为这两难境地,陈煜在房中来回踱步,竟一直熬到了破晓也一刻未眠。面色憔悴枯黄,眼中都布满了血丝,但见熹微晨光洒进宫城,他独自推门出来,这才惊醒了守在门口的槐公公,陈煜一言不发地径直穿过大殿,果然看见两个古稀老臣已经瘫睡在石阶之下,眼中又是怒气,又是无奈,心中忍了又忍到最后都化成一声叹息,“罢了!”

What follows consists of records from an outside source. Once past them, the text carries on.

-- pv_equiv track=rewrite | github.com/joseangeldelangel10/CIECS | data_songs.py | split_midspace
-- ===== SOURCE A (Python) =====
-- def split_midspace(string):
--     res = ""
--     if " " in string:
--         mid_s = string.count(" ")//2
--         list_s = string.split()
--         for i in range(len(list_s)):
--             if i == mid_s:
--                 res += "\n"
--             res += list_s[i] + " "
--     else:
--         res = string
--
--     return res
-- ===== SOURCE B (Python) =====
-- def split_midspace(string):
--     if " " not in string:
--         return string
--     mid = string.count(" ") // 2
--     out = []
--     widx = 0
--     in_word = False
--     for ch in string:
--         if ch.isspace():
--             if in_word:
--                 out.append(" ")
--                 in_word = False
--         else:
--             if not in_word:
--                 if widx == mid:
--                     out.append("\n")
--                 widx += 1
--                 in_word = True
--             out.append(ch)
--     if in_word:
--         out.append(" ")
--     return "".join(out)
-- ===== Notes on version B (the rewrite author's own statement) =====
-- stated objective: alternative
-- what changed: Replaces A's split()-into-a-word-list plus indexed reassembly loop with a single character-level state machine over the original string that emits words, separators and the midpoint newline directly (only the space count is taken up front).
import Mathlib
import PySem

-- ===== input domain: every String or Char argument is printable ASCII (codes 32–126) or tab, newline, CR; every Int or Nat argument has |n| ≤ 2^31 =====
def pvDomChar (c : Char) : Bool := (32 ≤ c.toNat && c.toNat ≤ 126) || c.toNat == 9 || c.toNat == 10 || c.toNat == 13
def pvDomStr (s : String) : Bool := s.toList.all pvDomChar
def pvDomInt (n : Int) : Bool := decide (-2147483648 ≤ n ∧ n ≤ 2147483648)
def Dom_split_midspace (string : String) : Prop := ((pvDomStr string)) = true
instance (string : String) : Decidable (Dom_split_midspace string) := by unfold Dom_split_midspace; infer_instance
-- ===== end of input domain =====

-- B replaces A's split()-then-indexed-reassembly with a single character-level
-- state machine over the original string (objective: alternative decomposition).

-- ===== PORT A =====
def split_midspace (string : String) : String :=
  let res : String := ""
  if PySem.Str.isIn " " string then
    let mid_s : Int := PySem.Int.floordiv (PySem.Str.count string " " : Int) 2
    let list_s : List String := PySem.Str.split₀ string
    (PySem.List.pyRange 0 (list_s.length : Int) 1).foldl
      (fun res i =>
        let res := if i = mid_s then res ++ "\n" else res
        res ++ PySem.List.pyGetD list_s i "" ++ " ") res
  else
    string

-- ===== PORT B =====
-- the for-loop of Source B: state (out, widx, in_word); out is the joined list of
-- appended fragments (Source B appends single-char/1-char strings; ported as chars — exact)
def altGo (mid : Nat) : List Char → List Char → Nat → Bool → List Char
  | [], out, _, inw => if inw then out ++ [' '] else out
  | c :: rest, out, widx, inw =>
    if PySem.Chars.isspace c then
      if inw then altGo mid rest (out ++ [' ']) widx false
      else altGo mid rest out widx inw
    else
      if inw then altGo mid rest (out ++ [c]) widx true
      else altGo mid rest ((if widx = mid then out ++ ['\n'] else out) ++ [c]) (widx + 1) true

def split_midspace_alt (string : String) : String :=
  if !(PySem.Str.isIn " " string) then string
  else
    let mid : Nat := PySem.Str.count string " " / 2
    String.ofList (altGo mid string.toList [] 0 false)

-- ===== PRECONDITION & SPEC =====
def Spec_split_midspace (string : String) (out : String) : Prop := out = split_midspace_alt string
instance (string : String) (out : String) : Decidable (Spec_split_midspace string out) := by unfold Spec_split_midspace; infer_instance

-- ===== CLAIM (what is proved, stated in full; the proofs are below) =====
def Claim_equal_split_midspace : Prop := ∀ (string : String), Dom_split_midspace string → Spec_split_midspace string (split_midspace string)

-- ===== LEMMAS AND PROOFS =====

theorem join_empty_cons (w : String) (rest : List String) :
    PySem.Str.join "" (w :: rest) = w ++ PySem.Str.join "" rest := by
  apply String.toList_inj.mp
  cases rest with
  | nil => simp [PySem.Str.join, PySem.Chars.join_singleton, PySem.Chars.join_nil]
  | cons b l => simp [PySem.Str.join, PySem.Chars.join_cons_cons]

theorem join_empty_flatten (l : List (List Char)) :
    PySem.Chars.join [] l = l.flatten := by
  induction l with
  | nil => simp [PySem.Chars.join_nil]
  | cons a t ih =>
    cases t with
    | nil => simp [PySem.Chars.join_singleton]
    | cons b r => simp [PySem.Chars.join_cons_cons, ih]

theorem foldl_words_join (ws : List String) (acc : String) :
    ws.foldl (fun res w => res ++ w ++ " ") acc
      = acc ++ PySem.Str.join "" (ws.map (fun w => w ++ " ")) := by
  induction ws generalizing acc with
  | nil => simp [PySem.Str.join, PySem.Chars.join_nil]
  | cons w t ih =>
    rw [List.foldl_cons, ih, List.map_cons, join_empty_cons]
    simp [String.append_assoc]

theorem floordiv_two_nat (c : Nat) : PySem.Int.floordiv (c : Int) 2 = ((c / 2 : Nat) : Int) := by
  rw [PySem.Int.floordiv, Int.fdiv_eq_ediv]
  simp

-- A's result, characterised when the string contains a space
theorem A_char (s : String) (h : PySem.Str.isIn " " s = true) :
    split_midspace s =
      (if PySem.Str.count s " " / 2 < (PySem.Str.split₀ s).length then
        PySem.Str.join "" (((PySem.Str.split₀ s).take (PySem.Str.count s " " / 2)).map (fun w => w ++ " "))
          ++ "\n"
          ++ PySem.Str.join "" (((PySem.Str.split₀ s).drop (PySem.Str.count s " " / 2)).map (fun w => w ++ " "))
      else
        PySem.Str.join "" ((PySem.Str.split₀ s).map (fun w => w ++ " "))) := by
  unfold split_midspace
  rw [if_pos h]
  simp only [floordiv_two_nat]
  set mN : Nat := PySem.Str.count s " " / 2 with hm
  set words : List String := PySem.Str.split₀ s with hw
  by_cases hlt : mN < words.length
  · rw [if_pos hlt]
    have hc1 : ∀ x ∈ PySem.List.pyRange 0 (mN : Int), ∀ acc : String,
        (if x = (mN : Int) then acc ++ "\n" else acc) ++ PySem.List.pyGetD words x "" ++ " "
          = acc ++ PySem.List.pyGetD (words.take mN) x "" ++ " " := by
      intro j hj acc
      rw [PySem.List.mem_pyRange_one] at hj
      rw [if_neg (by omega : ¬ j = (mN : Int))]
      congr 2
      have hj' : j = ((j.toNat : Nat) : Int) := by omega
      rw [hj', PySem.List.pyGetD_natCast, PySem.List.pyGetD_natCast]
      simp [List.getD_eq_getElem?_getD, (by omega : j.toNat < mN)]
    have hc2 : ∀ x ∈ PySem.List.pyRange ((mN : Int) + 1) (words.length : Int), ∀ acc : String,
        (if x = (mN : Int) then acc ++ "\n" else acc) ++ PySem.List.pyGetD words x "" ++ " "
          = acc ++ PySem.List.pyGetD words x "" ++ " " := by
      intro j hj acc
      rw [PySem.List.mem_pyRange_one] at hj
      rw [if_neg (by omega : ¬ j = (mN : Int))]
    have hlen : ((words.take mN).length : Int) = (mN : Int) := by
      simp [List.length_take]; omega
    have H1 := PySem.List.foldl_pyRange_zero_pyGetD' (words.take mN) ""
      (fun res w => res ++ w ++ " ") ""
    rw [hlen] at H1
    have hget : PySem.List.pyGetD words (mN : Int) "" = words[mN] := by
      rw [PySem.List.pyGetD_natCast]
      exact List.getD_eq_getElem words "" hlt
    have hcons : words.drop mN = words[mN] :: words.drop (mN + 1) :=
      (List.getElem_cons_drop (as := words) (i := mN) hlt).symm
    rw [PySem.List.pyRange_one_append 0 (mN : Int) (words.length : Int)
          (by positivity) (by exact_mod_cast hlt.le),
        PySem.List.pyRange_one_cons (a := (mN : Int)) (b := (words.length : Int))
          (by exact_mod_cast hlt),
        List.foldl_append, List.foldl_cons,
        PySem.List.foldl_congr_mem' _ _ _ _ hc1, H1, foldl_words_join,
        if_pos (rfl : (mN : Int) = (mN : Int)),
        PySem.List.foldl_congr_mem' _ _ _ _ hc2,
        PySem.List.foldl_pyRange_pyGetD' words "" (fun res w => res ++ w ++ " ") _
          (by positivity : (0 : Int) ≤ (mN : Int) + 1),
        (by norm_num : ((mN : Int) + 1).toNat = mN + 1),
        foldl_words_join, hget, hcons, List.map_cons, join_empty_cons]
    simp [String.append_assoc]
  · rw [if_neg hlt]
    have hc3 : ∀ x ∈ PySem.List.pyRange 0 (words.length : Int), ∀ acc : String,
        (if x = (mN : Int) then acc ++ "\n" else acc) ++ PySem.List.pyGetD words x "" ++ " "
          = acc ++ PySem.List.pyGetD words x "" ++ " " := by
      intro j hj acc
      rw [PySem.List.mem_pyRange_one] at hj
      rw [if_neg (by omega : ¬ j = (mN : Int))]
    rw [PySem.List.foldl_congr_mem' _ _ _ _ hc3,
        PySem.List.foldl_pyRange_zero_pyGetD' words "" (fun res w => res ++ w ++ " ") "",
        foldl_words_join]
    simp

-- the words A would see, rendered with a newline before word number mid
def render (mid : Nat) : Nat → List (List Char) → List Char
  | _, [] => []
  | widx, w :: t =>
    (if widx = mid then ['\n'] else []) ++ w ++ [' '] ++ render mid (widx + 1) t

-- rest of the current word / the words after it, for split₀'s mid-word state
def wrest : List Char → List Char
  | [] => []
  | c :: rest => if PySem.Chars.isspace c then [] else c :: wrest rest

def wtail : List Char → List (List Char)
  | [] => []
  | c :: rest => if PySem.Chars.isspace c then PySem.Chars.split₀ rest else wtail rest

theorem go_acc (cs : List Char) : ∀ cur acc,
    PySem.Chars.split₀.go cs cur acc = acc.reverse ++ PySem.Chars.split₀.go cs cur [] := by
  induction cs with
  | nil =>
    intro cur acc
    simp only [PySem.Chars.split₀.go]
    by_cases h : cur.isEmpty <;> simp [h]
  | cons c rest ih =>
    intro cur acc
    simp only [PySem.Chars.split₀.go]
    by_cases hs : PySem.Chars.isspace c
    · by_cases h : cur.isEmpty
      · simp only [hs, h, if_true]
        rw [ih [] acc, ih [] []]
      · simp only [hs, h, if_true]
        rw [ih [] (cur.reverse :: acc), ih [] [cur.reverse]]
        simp
    · simp [hs]
      exact ih (c :: cur) acc

theorem go_char (cs : List Char) : ∀ cur acc, cur ≠ [] →
    PySem.Chars.split₀.go cs cur acc
      = acc.reverse ++ (cur.reverse ++ wrest cs) :: wtail cs := by
  induction cs with
  | nil =>
    intro cur acc hc
    simp [PySem.Chars.split₀.go, List.isEmpty_iff, hc, wrest, wtail]
  | cons c rest ih =>
    intro cur acc hc
    simp only [PySem.Chars.split₀.go, List.isEmpty_iff, hc, if_false, wrest, wtail]
    by_cases hs : PySem.Chars.isspace c
    · simp only [hs, if_true]
      rw [go_acc]
      simp [PySem.Chars.split₀]
    · simp only [hs, if_false]
      rw [ih (c :: cur) acc (by simp)]
      simp

theorem altGo_spec (mid : Nat) (cs : List Char) : ∀ widx out,
    (altGo mid cs out widx false = out ++ render mid widx (PySem.Chars.split₀ cs))
    ∧ (altGo mid cs out widx true = out ++ wrest cs ++ ' ' :: render mid widx (wtail cs)) := by
  induction cs with
  | nil =>
    intro widx out
    simp [altGo, PySem.Chars.split₀, PySem.Chars.split₀.go, render, wrest, wtail]
  | cons c rest ih =>
    intro widx out
    by_cases hs : PySem.Chars.isspace c
    · constructor
      · rw [show PySem.Chars.split₀ (c :: rest) = PySem.Chars.split₀ rest by
              simp [PySem.Chars.split₀, PySem.Chars.split₀.go, hs]]
        simp only [altGo, hs, if_true]
        exact (ih widx out).1
      · simp only [altGo, hs, if_true, wrest, wtail]
        rw [(ih widx (out ++ [' '])).1]
        simp
    · constructor
      · simp only [altGo, hs]
        rw [(ih (widx + 1) ((if widx = mid then out ++ ['\n'] else out) ++ [c])).2]
        rw [show PySem.Chars.split₀ (c :: rest)
              = (c :: wrest rest) :: wtail rest by
              simp only [PySem.Chars.split₀, PySem.Chars.split₀.go, hs,
                List.isEmpty_nil, if_true]
              rw [go_char rest [c] [] (by simp)]
              simp]
        simp only [render]
        by_cases hw : widx = mid <;> simp [hw]
      · simp only [altGo, hs, wrest, wtail]
        rw [(ih widx (out ++ [c])).2]
        simp

theorem render_high (mid : Nat) (ws : List (List Char)) : ∀ widx, mid < widx →
    render mid widx ws = (ws.map (fun w => w ++ [' '])).flatten := by
  induction ws with
  | nil => intro widx _; simp [render]
  | cons w t ih =>
    intro widx h
    rw [render, if_neg (by omega), ih (widx + 1) (by omega)]
    simp

theorem render_low (mid : Nat) (ws : List (List Char)) : ∀ widx, widx ≤ mid →
    render mid widx ws
      = ((ws.take (mid - widx)).map (fun w => w ++ [' '])).flatten
        ++ (if mid - widx < ws.length then
              '\n' :: ((ws.drop (mid - widx)).map (fun w => w ++ [' '])).flatten
            else []) := by
  induction ws with
  | nil => intro widx _; simp [render]
  | cons w t ih =>
    intro widx h
    by_cases hw : widx = mid
    · rw [render, if_pos hw, render_high mid t (widx + 1) (by omega)]
      simp [hw]
    · rw [render, if_neg hw, ih (widx + 1) (by omega),
          show mid - widx = (mid - (widx + 1)) + 1 by omega]
      simp only [List.take_succ_cons, List.drop_succ_cons, List.map_cons, List.flatten_cons,
        List.length_cons]
      by_cases hlt : mid - (widx + 1) < t.length
      · rw [if_pos hlt, if_pos (by omega)]
        simp
      · rw [if_neg hlt, if_neg (by omega)]
        simp

-- B's result, characterised identically
theorem B_char (s : String) (h : PySem.Str.isIn " " s = true) :
    split_midspace_alt s =
      (if PySem.Str.count s " " / 2 < (PySem.Str.split₀ s).length then
        PySem.Str.join "" (((PySem.Str.split₀ s).take (PySem.Str.count s " " / 2)).map (fun w => w ++ " "))
          ++ "\n"
          ++ PySem.Str.join "" (((PySem.Str.split₀ s).drop (PySem.Str.count s " " / 2)).map (fun w => w ++ " "))
      else
        PySem.Str.join "" ((PySem.Str.split₀ s).map (fun w => w ++ " "))) := by
  unfold split_midspace_alt
  rw [h]
  simp only [Bool.not_true, Bool.false_eq_true, if_false]
  apply String.toList_inj.mp
  set mN : Nat := PySem.Str.count s " " / 2 with hm
  set words : List String := PySem.Str.split₀ s with hw
  have hlen : (PySem.Chars.split₀ s.toList).length = words.length := by
    rw [← PySem.Str.split₀_map_toList, List.length_map]
  have hws : PySem.Chars.split₀ s.toList = words.map String.toList :=
    (PySem.Str.split₀_map_toList s).symm
  rw [String.toList_ofList, (altGo_spec mN s.toList 0 []).1, List.nil_append,
      render_low mN (PySem.Chars.split₀ s.toList) 0 (Nat.zero_le mN), Nat.sub_zero, hws]
  by_cases hlt : mN < words.length
  · rw [if_pos (by simpa using hlt), if_pos hlt]
    simp [join_empty_flatten, Function.comp_def,
      show (" " : String).toList = [' '] from rfl,
      show ("\n" : String).toList = ['\n'] from rfl]
  · rw [if_neg (by simpa using hlt), if_neg hlt,
        List.take_of_length_le (by simp only [List.length_map]; omega)]
    simp [join_empty_flatten, Function.comp_def,
      show (" " : String).toList = [' '] from rfl]

-- ===== VERDICT (by name: the statement is the Claim_ definition above) =====
theorem split_midspace_spec : Claim_equal_split_midspace := by
  intro s _
  unfold Spec_split_midspace
  cases h : PySem.Str.isIn " " s with
  | false =>
    unfold split_midspace split_midspace_alt
    rw [h]
    simp
  | true => rw [A_char s h, B_char s h]
-- pv_equiv track=rewrite | github.com/aerobinsonIV/git | get_game_title_list.py | parseOnePage
-- ===== SOURCE A (Python) =====
-- def parseOnePage(lines):
--     trigger_string = '<div class="item-name">'
--
--     titles = []
--
--     next_line_is_title = False
--
--     for line in lines:
--         if next_line_is_title:
--             titles.append(line.strip().replace("&#39;", "’").replace("&amp;", "&").replace("&#228;", "ä"))
--             next_line_is_title = False
--
--         if line.__contains__(trigger_string):
--             next_line_is_title = True
--     return titles
-- ===== SOURCE B (Python) =====
-- def parseOnePage(lines):
--     trigger_string = '<div class="item-name">'
--
--     def process(s):
--         return s.strip().replace("&#39;", "\u2019").replace("&amp;", "&").replace("&#228;", "\u00e4")
--
--     lst = list(lines)
--     return [process(nxt) for prev, nxt in zip(lst, lst[1:]) if trigger_string in prev]
-- ===== Notes on version B (the rewrite author's own statement) =====
-- stated objective: alternative
-- what changed: Replaces the carried next_line_is_title flag with a stateless pass over adjacent (prev, next) pairs via zip, emitting the processed next line whenever the previous line contains the trigger.
import Mathlib
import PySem

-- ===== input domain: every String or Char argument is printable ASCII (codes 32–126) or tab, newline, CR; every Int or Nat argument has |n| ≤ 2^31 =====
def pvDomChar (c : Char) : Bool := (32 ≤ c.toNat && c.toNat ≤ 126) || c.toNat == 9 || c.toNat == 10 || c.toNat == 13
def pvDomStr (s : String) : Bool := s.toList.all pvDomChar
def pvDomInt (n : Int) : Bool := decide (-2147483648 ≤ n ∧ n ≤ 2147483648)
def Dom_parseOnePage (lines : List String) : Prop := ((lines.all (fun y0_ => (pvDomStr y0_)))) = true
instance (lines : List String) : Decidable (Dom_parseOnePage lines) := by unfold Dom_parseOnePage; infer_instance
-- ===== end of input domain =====

-- B replaces A's carried next_line_is_title flag with a stateless pass over adjacent (prev, next) pairs (alternative decomposition, same cost).

-- shared trigger constant (the same literal in both Pythons)
def pvTrigger : String := "<div class=\"item-name\">"

-- line.strip().replace("&#39;", "’").replace("&amp;", "&").replace("&#228;", "ä")
def pvProcess (s : String) : String :=
  PySem.Str.replace (PySem.Str.replace (PySem.Str.replace (PySem.Str.strip s) "&#39;" "’") "&amp;" "&") "&#228;" "ä"

-- ===== PORT A =====
def parseOnePage (lines : List String) : List String :=
  (lines.foldl
    (fun (st : List String × Bool) line =>
      let titles := if st.2 then st.1 ++ [pvProcess line] else st.1
      (titles, PySem.Str.isIn pvTrigger line))
    ([], false)).1

-- ===== PORT B =====
def parseOnePage_alt (lines : List String) : List String :=
  (lines.zip lines.tail).filterMap
    (fun p => if PySem.Str.isIn pvTrigger p.1 then some (pvProcess p.2) else none)

-- ===== PRECONDITION & SPEC =====
def Spec_parseOnePage (lines : List String) (out : List String) : Prop := out = parseOnePage_alt lines
instance (lines : List String) (out : List String) : Decidable (Spec_parseOnePage lines out) := by unfold Spec_parseOnePage; infer_instance

-- ===== CLAIM (what is proved, stated in full; the proofs are below) =====
def Claim_equal_parseOnePage : Prop := ∀ (lines : List String), Dom_parseOnePage lines → Spec_parseOnePage lines (parseOnePage lines)

-- ===== LEMMAS AND PROOFS =====

-- what A's loop body appends from a given flag onwards
def pvCore (lines : List String) (flag : Bool) : List String :=
  match lines with
  | [] => []
  | l :: ls => (if flag then [pvProcess l] else []) ++ pvCore ls (PySem.Str.isIn pvTrigger l)

lemma pvLoop (lines : List String) (acc : List String) (flag : Bool) :
    (lines.foldl
      (fun (st : List String × Bool) line =>
        let titles := if st.2 then st.1 ++ [pvProcess line] else st.1
        (titles, PySem.Str.isIn pvTrigger line))
      (acc, flag)).1 = acc ++ pvCore lines flag := by
  induction lines generalizing acc flag with
  | nil => simp [pvCore]
  | cons l ls ih =>
    simp only [List.foldl_cons, pvCore]
    rw [ih]
    cases flag <;> simp

lemma pvCore_eq (lines : List String) (flag : Bool) :
    pvCore lines flag =
      (if flag then (lines.head?.map pvProcess).toList else []) ++ parseOnePage_alt lines := by
  induction lines generalizing flag with
  | nil => simp [pvCore, parseOnePage_alt]
  | cons l ls ih =>
    rw [pvCore, ih]
    cases ls with
    | nil => cases flag <;> simp [parseOnePage_alt]
    | cons l2 rest =>
      simp only [parseOnePage_alt, List.tail_cons, List.zip_cons_cons, List.filterMap_cons]
      cases flag <;> cases PySem.Str.isIn pvTrigger l <;> simp

-- ===== VERDICT (by name: the statement is the Claim_ definition above) =====
theorem parseOnePage_spec : Claim_equal_parseOnePage := by
  intro lines _
  show parseOnePage lines = parseOnePage_alt lines
  rw [parseOnePage, pvLoop, pvCore_eq]
  simp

“咳”他轻轻咳嗽一声,紧紧跟在身后的槐荣连忙躬身上前一步,陈煜吩咐道:“传刑部都官司郎中崔冰。”
“遵命”
……
清河崔氏主业营商,在朝为官者不多,刑部都官司郎中崔冰算是这一代的主心骨。崔冰今年三十九岁,未至不惑之年就已官至四品都官司郎中,专职囚狱鞫决,只比薛天凉低了半级,也确实青云路顺、堪为大才。崔冰身形消瘦,眉目如锋,一身褐色官袍穿的甚是得体,竟有些道门风骨,“刑部都官司郎中崔冰参见陛下,吾皇万岁万岁万万岁!”
陈煜难得眉眼带笑道:“平身。”
“谢陛下!”
崔冰站起身来,仍不敢直视,近日刑狱无要案,仁宗却无故招他,一时让他摸不着深浅凶吉。更让他忐忑不安的是刚刚进殿前看到两位重权老臣竟然昏死在冰冷的玉阶下,周遭满是铁甲却无人上前,便十分得惶惶不安了。
“槐荣,赐座。”
“是”
说话间槐公公果真端了一张凳子过来,这让崔冰简直如坐针毡。
陈煜道:“崔郎中,朕记得第一次见你,还是景成四十七年,那年你高中探花,朕出的题是‘论礼’,你写的却是一篇《平疆策》,当年主考官礼部沈尚书说你风马牛不相及,字里行间即清高狂傲亦失礼妄言。”说着陈煜抬手,槐公公已经将一卷玉轴送到掌上,陈煜撕开封条,看了片刻笑着说:“这末尾有一句‘所欲有甚于生,所欲有甚于义,所恶有甚于死,所恶有甚于耻不义而苟活执行,唯为万民之大善为大周之大忠也!’这话是出自爱卿的手笔吧?”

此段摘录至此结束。